'Doctor Who': 10 Things You May Not Know About 'The End of the World'

"The End of the World" is the story that cemented the return of Doctor Who, building on the strong chemistry between Rose Tyler and her new friend the Doctor, who could no longer get away with answering "Because I'm an alien" to every question. It also showed the Doctor in a crueller light than in the previous episode "Rose," allowing this teenage runaway to begin to understand the man in whose time machine she had stowed away.

Here are a few things that you should keep an eye out for, the next time you watch. (The episode is available on iTunes and Amazon.)

It was the second story in the new series, the one in which the Doctor shows Rose what it is like when he travels away from present-day Earth. So it was important that the special effects were top-notch, as indeed they are. However, most of the SFX budget for the entire series was spent on this one episode, with Cassandra, the sun expanding, the earth being destroyed and everything else.

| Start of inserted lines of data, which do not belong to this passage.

-- pv_equiv track=rewrite | github.com/ronakdinesh/ADDED_policy_simulation_september | a_preprocessing.py | is_valid_table
-- ===== SOURCE A (Python) =====
-- def is_valid_table(markdown_table):
--     """
--     Check if a markdown table is valid (at least 2x2)
--
--     Args:
--         markdown_table: Table in markdown format
--
--     Returns:
--         Boolean indicating if the table is valid
--     """
--     if not markdown_table:
--         return False
--
--     lines = markdown_table.strip().split('\n')
--
--     # Need at least 3 lines (header, separator, and at least one data row)
--     if len(lines) < 3:
--         return False
--
--     # Check if each line has at least 3 pipe characters (2 columns)
--     for line in lines:
--         if line.count('|') < 3:  # Need at least 2 columns (3 pipe chars)
--             return False
--
--     # Additional check: Count actual data cells (not just pipe characters)
--     # This helps catch cases where there might be pipes but not actual data
--     data_rows = [line for line in lines if not line.strip().startswith('|--')]
--     if len(data_rows) < 2:  # Need at least 2 data rows
--         return False
--
--     # Check that we have actual content in multiple cells
--     non_empty_cells = 0
--     for row in data_rows:
--         cells = [cell.strip() for cell in row.split('|')[1:-1]]  # Remove empty elements from start/end
--         non_empty_cells += sum(1 for cell in cells if cell)
--
--     # Need at least 4 non-empty cells for a meaningful 2x2 table
--     # or at least 3 cells with content if it's a table with headers
--     return non_empty_cells >= 3
-- ===== SOURCE B (Python) =====
-- def is_valid_table(markdown_table):
--     if not markdown_table:
--         return False
--     lines = markdown_table.strip().split('\n')
--     if len(lines) < 3:
--         return False
--     rows = 0
--     total_cells = 0
--     for line in lines:
--         # character state machine: no per-line string-method passes
--         pipes = 0
--         filled = False
--         cells = 0
--         sep = 0  # 0: in leading whitespace, 1: saw '|', 2: saw '|-', 3: saw '|--', -1: not a separator
--         for ch in line:
--             if ch == '|':
--                 if pipes > 0 and filled:
--                     cells += 1
--                 filled = False
--                 pipes += 1
--                 sep = 1 if sep == 0 else (-1 if sep in (1, 2) else sep)
--             elif ch.isspace():
--                 if sep in (1, 2):
--                     sep = -1
--             else:
--                 if pipes > 0:
--                     filled = True
--                 if sep == 0:
--                     sep = -1
--                 elif sep == 1:
--                     sep = 2 if ch == '-' else -1
--                 elif sep == 2:
--                     sep = 3 if ch == '-' else -1
--         if pipes < 3:
--             return False
--         if sep != 3:
--             rows += 1
--             total_cells += cells
--     return rows >= 2 and total_cells >= 3
-- ===== Notes on version B (the rewrite author's own statement) =====
-- stated objective: alternative
-- what changed: Replaces A's per-line string-method passes (count, strip().startswith, split with slicing and per-cell strip) and its three separate scans of the line list with a single pass in which each line is read once, character by character, by a small state machine tracking the pipe count, a separator-recognition state and the number of non-empty inner cells.
import Mathlib
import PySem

https://youtu.be/yjrJEi0n4J0

It paid off though, as it was after this episode aired that the Christmas special and second series were commissioned.

The set up of the story is that a group of the rich elite has gathered to watch the demise of the planet Earth, as if it were a civic event. It's a slight twist on a similar premise in Douglas Adams' The Hitchhikers Guide to the Galaxy, in which a Vegas-style restaurant has been set up in which you can watch the end of the universe as if it was an after-dinner show.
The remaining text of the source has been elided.